* _Exercise_: Among the entries below, only the lines starting at the one with "(154, 205, 50)" and ending at the one with "if color_name in", both included, are to be printed exactly.

___

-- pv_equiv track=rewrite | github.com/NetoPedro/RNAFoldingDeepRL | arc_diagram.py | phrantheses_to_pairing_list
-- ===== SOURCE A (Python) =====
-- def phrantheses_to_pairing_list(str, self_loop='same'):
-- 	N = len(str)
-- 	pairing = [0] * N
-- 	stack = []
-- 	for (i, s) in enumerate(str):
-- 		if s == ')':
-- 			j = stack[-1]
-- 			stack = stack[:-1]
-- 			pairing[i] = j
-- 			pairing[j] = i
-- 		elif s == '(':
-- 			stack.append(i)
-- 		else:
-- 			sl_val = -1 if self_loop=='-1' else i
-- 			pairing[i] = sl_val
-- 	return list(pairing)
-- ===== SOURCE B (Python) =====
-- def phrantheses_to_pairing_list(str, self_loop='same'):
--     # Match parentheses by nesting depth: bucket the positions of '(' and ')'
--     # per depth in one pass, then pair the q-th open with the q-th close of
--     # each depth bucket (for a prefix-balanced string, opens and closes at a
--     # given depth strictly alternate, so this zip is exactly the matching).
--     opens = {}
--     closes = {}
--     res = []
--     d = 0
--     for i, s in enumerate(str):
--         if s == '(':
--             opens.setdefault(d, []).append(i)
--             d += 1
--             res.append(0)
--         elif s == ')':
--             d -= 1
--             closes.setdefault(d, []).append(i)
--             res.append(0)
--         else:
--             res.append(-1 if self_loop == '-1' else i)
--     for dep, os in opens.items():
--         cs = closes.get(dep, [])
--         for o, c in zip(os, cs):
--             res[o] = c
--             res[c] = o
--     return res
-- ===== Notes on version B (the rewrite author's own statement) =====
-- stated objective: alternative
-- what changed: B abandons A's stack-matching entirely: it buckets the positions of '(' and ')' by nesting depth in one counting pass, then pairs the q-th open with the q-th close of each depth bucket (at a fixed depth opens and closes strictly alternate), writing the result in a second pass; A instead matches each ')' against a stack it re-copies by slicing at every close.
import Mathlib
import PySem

___

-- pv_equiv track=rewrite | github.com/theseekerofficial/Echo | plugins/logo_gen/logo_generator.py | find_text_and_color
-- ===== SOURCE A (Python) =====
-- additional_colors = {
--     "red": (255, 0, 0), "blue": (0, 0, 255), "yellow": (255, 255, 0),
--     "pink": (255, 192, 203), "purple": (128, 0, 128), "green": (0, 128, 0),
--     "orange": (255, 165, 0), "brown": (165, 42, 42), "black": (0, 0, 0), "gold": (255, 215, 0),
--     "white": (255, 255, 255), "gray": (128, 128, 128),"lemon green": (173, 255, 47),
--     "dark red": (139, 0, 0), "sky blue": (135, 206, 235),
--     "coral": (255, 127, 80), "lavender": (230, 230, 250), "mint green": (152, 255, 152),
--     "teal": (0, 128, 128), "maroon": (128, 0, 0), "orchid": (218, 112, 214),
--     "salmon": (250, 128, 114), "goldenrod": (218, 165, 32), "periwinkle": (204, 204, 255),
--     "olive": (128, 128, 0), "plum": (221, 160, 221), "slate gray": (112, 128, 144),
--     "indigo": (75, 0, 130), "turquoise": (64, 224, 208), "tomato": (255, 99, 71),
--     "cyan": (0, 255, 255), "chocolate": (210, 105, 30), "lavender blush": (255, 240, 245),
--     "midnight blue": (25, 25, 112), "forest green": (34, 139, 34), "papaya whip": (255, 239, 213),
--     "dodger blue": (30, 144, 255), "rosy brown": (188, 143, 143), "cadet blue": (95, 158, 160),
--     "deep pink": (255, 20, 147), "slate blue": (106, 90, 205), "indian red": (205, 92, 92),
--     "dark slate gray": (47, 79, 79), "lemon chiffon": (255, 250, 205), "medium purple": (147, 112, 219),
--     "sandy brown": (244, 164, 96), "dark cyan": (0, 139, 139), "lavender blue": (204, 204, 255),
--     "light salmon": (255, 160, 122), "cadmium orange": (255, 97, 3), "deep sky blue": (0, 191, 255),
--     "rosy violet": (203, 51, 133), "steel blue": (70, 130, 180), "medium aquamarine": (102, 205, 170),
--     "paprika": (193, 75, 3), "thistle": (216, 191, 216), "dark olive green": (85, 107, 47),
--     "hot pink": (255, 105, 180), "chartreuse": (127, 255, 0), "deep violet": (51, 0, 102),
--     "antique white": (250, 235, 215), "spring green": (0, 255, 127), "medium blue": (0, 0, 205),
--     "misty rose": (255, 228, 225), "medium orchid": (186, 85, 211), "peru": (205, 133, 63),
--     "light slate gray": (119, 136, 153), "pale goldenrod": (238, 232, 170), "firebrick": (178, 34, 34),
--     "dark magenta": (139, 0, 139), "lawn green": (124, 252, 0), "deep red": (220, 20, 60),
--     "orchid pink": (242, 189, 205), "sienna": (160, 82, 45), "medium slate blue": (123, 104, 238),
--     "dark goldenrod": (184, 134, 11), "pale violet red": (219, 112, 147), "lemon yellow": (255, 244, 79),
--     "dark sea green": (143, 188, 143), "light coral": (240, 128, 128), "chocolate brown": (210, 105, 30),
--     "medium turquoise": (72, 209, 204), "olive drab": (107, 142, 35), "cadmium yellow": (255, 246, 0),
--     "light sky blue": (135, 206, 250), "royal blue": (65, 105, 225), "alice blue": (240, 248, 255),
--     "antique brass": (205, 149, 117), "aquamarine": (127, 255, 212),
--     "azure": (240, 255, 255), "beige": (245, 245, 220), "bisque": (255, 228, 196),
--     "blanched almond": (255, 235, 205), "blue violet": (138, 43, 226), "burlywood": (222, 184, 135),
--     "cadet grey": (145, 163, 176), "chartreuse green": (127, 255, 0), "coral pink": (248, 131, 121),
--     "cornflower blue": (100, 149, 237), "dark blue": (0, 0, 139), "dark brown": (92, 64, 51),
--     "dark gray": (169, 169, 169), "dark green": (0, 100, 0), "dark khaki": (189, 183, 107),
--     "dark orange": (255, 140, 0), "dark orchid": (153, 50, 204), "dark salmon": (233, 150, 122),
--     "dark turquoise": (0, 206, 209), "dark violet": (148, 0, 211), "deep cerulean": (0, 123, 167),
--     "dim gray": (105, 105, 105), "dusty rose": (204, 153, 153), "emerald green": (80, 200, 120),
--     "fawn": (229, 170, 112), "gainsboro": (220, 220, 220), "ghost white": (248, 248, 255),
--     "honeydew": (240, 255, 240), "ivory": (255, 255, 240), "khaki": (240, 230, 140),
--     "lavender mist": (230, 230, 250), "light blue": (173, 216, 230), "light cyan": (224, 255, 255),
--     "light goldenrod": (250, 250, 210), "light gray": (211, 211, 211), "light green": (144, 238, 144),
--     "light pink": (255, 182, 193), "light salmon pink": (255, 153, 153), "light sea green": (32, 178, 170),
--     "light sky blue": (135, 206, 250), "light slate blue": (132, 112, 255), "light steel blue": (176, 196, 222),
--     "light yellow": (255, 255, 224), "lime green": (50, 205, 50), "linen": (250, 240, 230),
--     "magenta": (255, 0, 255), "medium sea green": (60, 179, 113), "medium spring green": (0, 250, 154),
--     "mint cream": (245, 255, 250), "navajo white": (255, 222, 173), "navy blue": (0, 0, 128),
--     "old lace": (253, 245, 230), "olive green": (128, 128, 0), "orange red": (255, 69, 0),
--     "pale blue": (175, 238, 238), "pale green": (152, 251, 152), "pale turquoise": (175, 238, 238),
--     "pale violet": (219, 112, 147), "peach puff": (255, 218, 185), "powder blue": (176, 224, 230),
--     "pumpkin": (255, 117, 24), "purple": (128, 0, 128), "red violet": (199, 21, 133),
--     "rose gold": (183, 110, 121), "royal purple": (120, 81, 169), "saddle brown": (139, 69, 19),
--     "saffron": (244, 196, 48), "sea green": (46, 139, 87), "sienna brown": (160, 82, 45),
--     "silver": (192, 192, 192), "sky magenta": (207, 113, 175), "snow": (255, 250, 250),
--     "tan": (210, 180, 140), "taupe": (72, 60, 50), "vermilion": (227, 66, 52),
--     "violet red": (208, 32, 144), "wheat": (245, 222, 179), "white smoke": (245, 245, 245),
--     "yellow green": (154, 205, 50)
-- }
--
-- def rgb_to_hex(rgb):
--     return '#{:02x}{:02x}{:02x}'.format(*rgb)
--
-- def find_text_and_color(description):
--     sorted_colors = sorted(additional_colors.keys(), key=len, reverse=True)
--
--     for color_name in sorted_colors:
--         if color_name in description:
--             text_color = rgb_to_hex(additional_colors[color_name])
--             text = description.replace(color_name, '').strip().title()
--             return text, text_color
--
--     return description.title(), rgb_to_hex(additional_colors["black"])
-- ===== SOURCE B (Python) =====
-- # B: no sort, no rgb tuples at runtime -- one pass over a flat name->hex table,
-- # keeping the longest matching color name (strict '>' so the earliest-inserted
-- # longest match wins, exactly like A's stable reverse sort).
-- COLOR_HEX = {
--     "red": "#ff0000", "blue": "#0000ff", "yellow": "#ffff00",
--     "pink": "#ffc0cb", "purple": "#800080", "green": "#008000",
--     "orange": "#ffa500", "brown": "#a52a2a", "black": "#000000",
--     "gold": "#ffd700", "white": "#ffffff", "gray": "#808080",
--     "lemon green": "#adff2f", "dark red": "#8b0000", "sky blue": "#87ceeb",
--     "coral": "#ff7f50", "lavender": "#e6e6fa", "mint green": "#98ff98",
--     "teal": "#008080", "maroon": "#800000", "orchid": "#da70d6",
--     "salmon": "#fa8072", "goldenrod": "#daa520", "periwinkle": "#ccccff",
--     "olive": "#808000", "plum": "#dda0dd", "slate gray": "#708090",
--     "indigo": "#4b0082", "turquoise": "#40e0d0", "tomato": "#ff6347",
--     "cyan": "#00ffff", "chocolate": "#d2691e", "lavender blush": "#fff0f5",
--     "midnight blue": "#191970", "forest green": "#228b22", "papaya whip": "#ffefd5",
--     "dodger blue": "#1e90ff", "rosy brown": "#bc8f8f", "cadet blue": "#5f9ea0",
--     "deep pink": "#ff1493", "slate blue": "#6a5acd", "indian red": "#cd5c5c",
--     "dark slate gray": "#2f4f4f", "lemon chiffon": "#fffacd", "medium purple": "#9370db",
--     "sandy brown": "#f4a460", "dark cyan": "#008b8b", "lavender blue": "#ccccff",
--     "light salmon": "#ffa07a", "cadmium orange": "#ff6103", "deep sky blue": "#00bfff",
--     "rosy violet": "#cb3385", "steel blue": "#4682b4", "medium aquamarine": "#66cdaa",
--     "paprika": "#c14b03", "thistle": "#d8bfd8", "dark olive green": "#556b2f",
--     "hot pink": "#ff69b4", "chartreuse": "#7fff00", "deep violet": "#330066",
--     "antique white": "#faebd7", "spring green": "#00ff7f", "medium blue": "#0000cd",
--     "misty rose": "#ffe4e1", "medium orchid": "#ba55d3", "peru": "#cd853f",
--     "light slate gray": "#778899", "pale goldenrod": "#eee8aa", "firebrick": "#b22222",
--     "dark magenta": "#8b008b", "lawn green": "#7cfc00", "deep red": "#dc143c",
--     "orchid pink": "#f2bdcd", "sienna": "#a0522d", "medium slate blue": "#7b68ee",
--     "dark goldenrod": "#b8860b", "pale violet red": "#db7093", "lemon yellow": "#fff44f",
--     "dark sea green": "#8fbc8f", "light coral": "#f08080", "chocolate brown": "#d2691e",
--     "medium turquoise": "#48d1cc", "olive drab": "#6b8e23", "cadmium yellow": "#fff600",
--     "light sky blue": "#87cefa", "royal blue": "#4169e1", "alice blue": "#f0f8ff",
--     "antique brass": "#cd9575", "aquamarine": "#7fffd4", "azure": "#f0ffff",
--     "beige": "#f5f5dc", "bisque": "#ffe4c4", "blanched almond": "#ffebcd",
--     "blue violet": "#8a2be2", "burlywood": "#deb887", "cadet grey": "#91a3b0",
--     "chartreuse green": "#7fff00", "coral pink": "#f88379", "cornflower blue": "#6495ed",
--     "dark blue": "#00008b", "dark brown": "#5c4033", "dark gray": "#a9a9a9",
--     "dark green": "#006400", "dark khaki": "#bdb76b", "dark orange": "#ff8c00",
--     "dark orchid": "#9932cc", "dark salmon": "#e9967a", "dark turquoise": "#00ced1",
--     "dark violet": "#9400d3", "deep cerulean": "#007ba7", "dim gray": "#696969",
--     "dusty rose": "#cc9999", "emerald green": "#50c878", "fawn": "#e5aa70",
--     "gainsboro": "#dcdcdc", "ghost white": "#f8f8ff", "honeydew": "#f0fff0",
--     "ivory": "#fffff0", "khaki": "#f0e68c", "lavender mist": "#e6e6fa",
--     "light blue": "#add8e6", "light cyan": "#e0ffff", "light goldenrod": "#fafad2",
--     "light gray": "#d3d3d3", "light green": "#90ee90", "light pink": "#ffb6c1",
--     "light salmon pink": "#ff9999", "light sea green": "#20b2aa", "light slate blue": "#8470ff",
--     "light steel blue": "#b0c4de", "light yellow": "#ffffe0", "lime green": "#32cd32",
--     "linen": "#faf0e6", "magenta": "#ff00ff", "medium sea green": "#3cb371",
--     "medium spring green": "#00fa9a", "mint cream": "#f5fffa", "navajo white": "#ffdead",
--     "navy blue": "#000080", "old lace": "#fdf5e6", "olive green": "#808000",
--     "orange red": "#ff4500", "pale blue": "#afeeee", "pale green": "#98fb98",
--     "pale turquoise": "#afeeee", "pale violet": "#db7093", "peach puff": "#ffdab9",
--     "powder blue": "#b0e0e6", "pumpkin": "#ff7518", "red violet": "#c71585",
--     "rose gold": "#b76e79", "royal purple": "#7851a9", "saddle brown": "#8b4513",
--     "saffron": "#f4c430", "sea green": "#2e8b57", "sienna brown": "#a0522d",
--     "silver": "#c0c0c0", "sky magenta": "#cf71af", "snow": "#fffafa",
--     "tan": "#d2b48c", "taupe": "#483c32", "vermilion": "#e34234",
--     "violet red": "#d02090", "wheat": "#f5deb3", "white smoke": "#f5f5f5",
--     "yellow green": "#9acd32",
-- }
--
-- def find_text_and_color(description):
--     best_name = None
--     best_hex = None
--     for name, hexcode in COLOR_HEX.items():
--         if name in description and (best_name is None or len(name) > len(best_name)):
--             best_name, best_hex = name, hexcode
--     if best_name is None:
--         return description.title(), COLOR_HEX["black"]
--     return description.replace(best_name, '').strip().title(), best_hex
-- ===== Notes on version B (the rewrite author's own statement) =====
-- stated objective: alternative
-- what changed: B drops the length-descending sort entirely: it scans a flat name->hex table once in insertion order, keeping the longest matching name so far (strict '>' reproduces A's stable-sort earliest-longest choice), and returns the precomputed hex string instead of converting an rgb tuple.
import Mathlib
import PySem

___

* _Written solution_:
--     "yellow green": (154, 205, 50)
-- }
--
-- def rgb_to_hex(rgb):
--     return '#{:02x}{:02x}{:02x}'.format(*rgb)
--
-- def find_text_and_color(description):
--     sorted_colors = sorted(additional_colors.keys(), key=len, reverse=True)
--
--     for color_name in sorted_colors:
--         if color_name in description:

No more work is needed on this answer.